Wissenschaftler des University College London haben im Tierversuch festgestellt, dass ein natürlicher Bestandteil von Bohnen, Erdnüssen und Cashews das Wachstum von Krebszellen hemmen kann. Die Substanz, Inositol Pentakisphosphat (oder InsP5) ist besonders interessant, da sie in reichlichen Mengen in den meisten Hülsenfrüchten, in Nüssen und auch in Weizenkleie vorkommt.
Inositol ist wasserlöslich und auch in größeren Mengen nicht giftig, ganz im Gegensatz zu vielen anderen krebshemmenden Stoffen.

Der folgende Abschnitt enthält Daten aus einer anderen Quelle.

theorem pv_foldl_skip2 {α σ : Type} (c1 c2 : α → Bool) (d : σ → α → σ) (l : List α) (st : σ) :
    l.foldl (fun st x => if c1 x then st else if c2 x then st else d st x) st
      = (l.filter (fun x => !c1 x && !c2 x)).foldl d st := by
  induction l generalizing st with
  | nil => rfl
  | cons a t ih =>
    cases h1 : c1 a <;> cases h2 : c2 a <;> simp [h1, h2, ih]

theorem pv_foldl_append_filter {α : Type} (c1 c2 : α → Bool) (l : List α) (acc : List α) :
    l.foldl (fun acc r => if c1 r then acc else if c2 r then acc else acc ++ [r]) acc
      = acc ++ l.filter (fun r => !c1 r && !c2 r) := by
  induction l generalizing acc with
  | nil => simp
  | cons a t ih =>
    cases h1 : c1 a <;> cases h2 : c2 a <;> simp [h1, h2, ih]

theorem pv_mem_prefixes (l : List (List Char)) (s0 : PySem.Set (List Char)) (y : List Char) :
    (y ∈ l.foldl (fun s n => (PySem.List.pyRange 0 (n.length + 1)).foldl
        (fun s k => s.add (PySem.Chars.slice n none (some k))) s) s0) ↔
      y ∈ s0 ∨ ∃ n ∈ l, y <+: n := by
  induction l generalizing s0 with
  | nil => simp
  | cons a t ih =>
    simp only [List.foldl_cons, ih, pv_mem_prefix_fold, List.mem_cons]
    constructor
    · rintro (⟨hs | hp⟩ | ⟨n, hn, hy⟩)
      · exact Or.inl hs
      · exact Or.inr ⟨a, Or.inl rfl, hp⟩
      · exact Or.inr ⟨n, Or.inr hn, hy⟩
    · rintro (hs | ⟨n, (rfl | hn), hy⟩)
      · exact Or.inl (Or.inl hs)
      · exact Or.inl (Or.inr hy)
      · exact Or.inr ⟨n, hn, hy⟩

theorem pv_rstrip_norm' (cs : List Char) :
    pvRstripSlashA (PySem.Chars.lower (pvNormRelA cs)) = PySem.Chars.lower (pvNormRelA cs) :=
  pv_rstrip_norm cs

theorem pv_broad_eq (cs : List Char) : pvIsBroadA cs = pvIsBroadB (pvNormB cs) := by
  simp only [pvIsBroadA, pvIsBroadB, pvNormRelA, pvNormB]
  cases h : PySem.Chars.isIn ['*']
      (PySem.Chars.lower (PySem.Chars.stripChars (PySem.Chars.replace cs ['\\'] ['/']) ['/'])) with
  | true => simp
  | false =>
    simp only [Bool.false_or]
    rw [show pvRstripSlashA (PySem.Chars.lower (PySem.Chars.stripChars
          (PySem.Chars.replace cs ['\\'] ['/']) ['/']))
        = PySem.Chars.lower (PySem.Chars.stripChars (PySem.Chars.replace cs ['\\'] ['/']) ['/'])
      from pv_rstrip_norm cs]
    rfl

theorem pv_main (routes : List String) :
    pruned_target_artifact_routes_py routes = pruned_target_artifact_routes_py_alt routes := by
  simp only [pruned_target_artifact_routes_py, pruned_target_artifact_routes_py_alt]
  set f : String → List Char := fun r => pvNormB r.toList with hf
  have hfr : ∀ r : String, f r = pvNormB r.toList := fun r => by rw [hf]
  set exact : List String := routes.filter (fun r => !pvIsBroadA r.toList) with hexact
  set prefixes : PySem.Set (List Char) :=
    if (routes.map f).any (fun n => pvIsBroadB n) then
      ((routes.map f).filter (fun n => !pvIsBroadB n)).foldl
        (fun s n => (PySem.List.pyRange 0 (n.length + 1)).foldl
          (fun s k => s.add (PySem.Chars.slice n none (some k))) s)
        PySem.Set.empty
    else PySem.Set.empty with hpre
  -- the exact-normal list is the image of A's exact list
  have hfe : (routes.map f).filter (fun n => !pvIsBroadB n) = exact.map f := by
    rw [List.filter_map, hexact]
    congr 1
    apply List.filter_congr
    intro r _
    simp only [Function.comp_apply, hf, pv_broad_eq r.toList]
  -- the two emptiness guards agree
  have hguard : exact.isEmpty = (routes.map f).all (fun n => pvIsBroadB n) := by
    rw [Bool.eq_iff_iff, List.isEmpty_iff, hexact, List.filter_eq_nil_iff, List.all_eq_true]
    constructor
    · intro h n hn
      rcases List.mem_map.mp hn with ⟨r, hr, rfl⟩
      have hA := h r hr
      simp only [Bool.not_eq_true, Bool.not_eq_eq_eq_not, Bool.not_true] at hA
      rw [hfr, ← pv_broad_eq]
      simpa using hA
    · intro h r hr
      have hB := h (f r) (List.mem_map_of_mem hr)
      rw [hfr, ← pv_broad_eq] at hB
      simp [hB]
  rw [hguard]
  split
  · rfl
  -- the surviving-route tests agree pointwise
  have hw : ∀ (ex r : String), pvWithinA ex.toList r.toList =
      PySem.Chars.startswith (f ex)
        (if PySem.Chars.isIn ['*'] (f r) then (f r).takeWhile (fun c => c != '*')
         else f r ++ ['/']) := by
    intro ex r
    simp only [pvWithinA]
    simp only [pv_rstrip_norm']
    simp only [hf, pvNormB, pvNormRelA]
    split <;> rfl
  have hkeep : ∀ r ∈ routes,
      (!pvIsAmbiguousA r.toList &&
        !(pvIsBroadA r.toList && exact.any (fun ex => pvWithinA ex.toList r.toList)))
      = (!(f r == "docs/tests".toList || f r == "tests/docs".toList) &&
        !(pvIsBroadB (f r) && prefixes.contains
          (if PySem.Chars.isIn ['*'] (f r) then (f r).takeWhile (fun c => c != '*')
           else f r ++ ['/']))) := by
    intro r hr
    have h1 : pvIsAmbiguousA r.toList
        = (f r == "docs/tests".toList || f r == "tests/docs".toList) := rfl
    by_cases hbr : (routes.map f).any (fun n => pvIsBroadB n) = true
    · -- some broad route exists: the prefix set is really built, use its membership law
      have hpe : prefixes = ((routes.map f).filter (fun n => !pvIsBroadB n)).foldl
          (fun s n => (PySem.List.pyRange 0 (n.length + 1)).foldl
            (fun s k => s.add (PySem.Chars.slice n none (some k))) s)
          PySem.Set.empty := by rw [hpre, if_pos hbr]
      have hmem : ∀ y : List Char, prefixes.contains y = exact.any
          (fun ex => PySem.Chars.startswith (f ex) y) := by
        intro y
        rw [Bool.eq_iff_iff, PySem.Set.contains, List.contains_iff_mem, hpe, hfe,
          pv_mem_prefixes, List.any_eq_true]
        simp only [PySem.Set.empty, List.not_mem_nil, false_or, List.mem_map]
        constructor
        · rintro ⟨n, ⟨ex, hex, rfl⟩, hy⟩
          exact ⟨ex, hex, (PySem.Chars.startswith_iff _ _).mpr hy⟩
        · rintro ⟨ex, hex, hy⟩
          exact ⟨f ex, ⟨ex, hex, rfl⟩, (PySem.Chars.startswith_iff _ _).mp hy⟩
      simp only [h1, hw, hmem, pv_broad_eq r.toList]
      rfl
    · -- no broad route at all: both subsumption tests are false
      have hnb : pvIsBroadB (f r) = false := by
        by_contra hc
        exact hbr (List.any_eq_true.mpr ⟨f r, List.mem_map_of_mem hr,
          by simpa using hc⟩)
      have hna : pvIsBroadA r.toList = false := by
        rw [pv_broad_eq, ← hfr]; exact hnb
      simp only [h1, hna, hnb, Bool.false_and, Bool.not_false, Bool.and_true]
  -- A: accumulate-then-dedupe = dedupe-fold over the filtered list
  rw [pv_foldl_append_filter (fun r => pvIsAmbiguousA r.toList)
    (fun r => pvIsBroadA r.toList && exact.any (fun ex => pvWithinA ex.toList r.toList)) routes []]
  rw [List.nil_append]
  -- B: eliminate the zip, then pull the two skip-tests into a filter
  rw [pv_zip_map_foldl routes f _ (([], PySem.Set.empty) : List String × PySem.Set String)]
  have hB : routes.foldl
      (fun (st : List String × PySem.Set String) x =>
        if f x == "docs/tests".toList || f x == "tests/docs".toList then st
        else if pvIsBroadB (f x) && prefixes.contains
            (if PySem.Chars.isIn ['*'] (f x) then (f x).takeWhile (fun c => c != '*')
             else f x ++ ['/']) then st
        else
          let v := PySem.Str.strip x
          if v != "" && !(st.2.contains v) then (st.1 ++ [v], st.2.add v) else st)
      (([], PySem.Set.empty) : List String × PySem.Set String)
      = ((routes.filter (fun r =>
          !(f r == "docs/tests".toList || f r == "tests/docs".toList) &&
          !(pvIsBroadB (f r) && prefixes.contains
            (if PySem.Chars.isIn ['*'] (f r) then (f r).takeWhile (fun c => c != '*')
             else f r ++ ['/'])))).foldl
          (fun (st : List String × PySem.Set String) raw =>
            let v := PySem.Str.strip raw
            if v != "" && !(st.2.contains v) then (st.1 ++ [v], st.2.add v) else st)
          (([], PySem.Set.empty) : List String × PySem.Set String)) :=
    pv_foldl_skip2 _ _ _ routes _
  rw [hB]
  simp only [pvDedupeA]
  congr 2
  apply List.filter_congr
  exact hkeep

InsP5 hemmt im Tierversuch nicht nur das Wachstum von Krebszellen, sondern verstärkt auch bei Lungen- und Eierstockkrebszellen die Wirkung zytotoxischer (klassischer) Krebsmedikamente, wie sie in der Chemotherapie eingesetzt werden. Die Forscher hoffen, dass man InsP5 einsetzen könnte, um Krebszellen vor dem Einsatz von Medikamenten gezielt zu schwächen.
Dass der regelmäßige Verzehr von Bohnen u.a. wegen ihrer Ballaststoffe und der enthaltenen Antioxidanzien der Gesundheit zuträglich ist, wissen wir schon länger. Besonders reich an Antixoidanzien sind kleine rote (Adzuki) Bohnen, rote Kidney Bohnen, Pinto-Bohnen und schwarze Bohnen.
Die Studie wird in der am 15. September erschienen Ausgabe des
Cancer Research Magazine publiziert:
Maffucci T et al. Inhibition of the Phosphatidylinositol 3-Kinase/Akt Pathway by Inositol Pentakisphosphate Results in Antiangiogenic and Antitumor Effects. Cancer Res 2005; 65(18): 8339-49
Was ist Inositol?
Weiter oben ist die englischsprachige Wikipedia zum Thema Inositol verlinkt.
L.I.F.E. brainmachine schreibt über Inositol:
Inosit, Inositol, Myo-Inositol:
Inosit ist ein sechswertiger zyklischer Alkohol (ein Zyklit; kein Zucker).
Das Myo-Inosit (süß-schmeckend) kommt frei im Muskelgewebe und in vielen pflanzlichen und tierischen Organen vor.
Es ist ein zum Vitamin-B2-Komplex gerechneter Wuchsstoff. Bei Mangel treten Haarausfall, Hautentzündungen und Wachstumsstillstand auf . Es findet in der Medizin therapeutische Anwendung bei progressiver Muskeldystrophie ("Muskelschwund") und Lebererkrankungen.
Inosit wird als das in Weizenkeimlingen, Sojabohnen und Erdnüssen befindliche 1-Phosphatidyl-inosit (1:1) aufgenommen.Es kommt bei Mensch und Tier z.B. in Hirn, Leber, Herz und Sperma vor und stellt zwei sehr stoffwechelaktive Komponenten der Myelinscheiden (Nervenbahnen!) dar.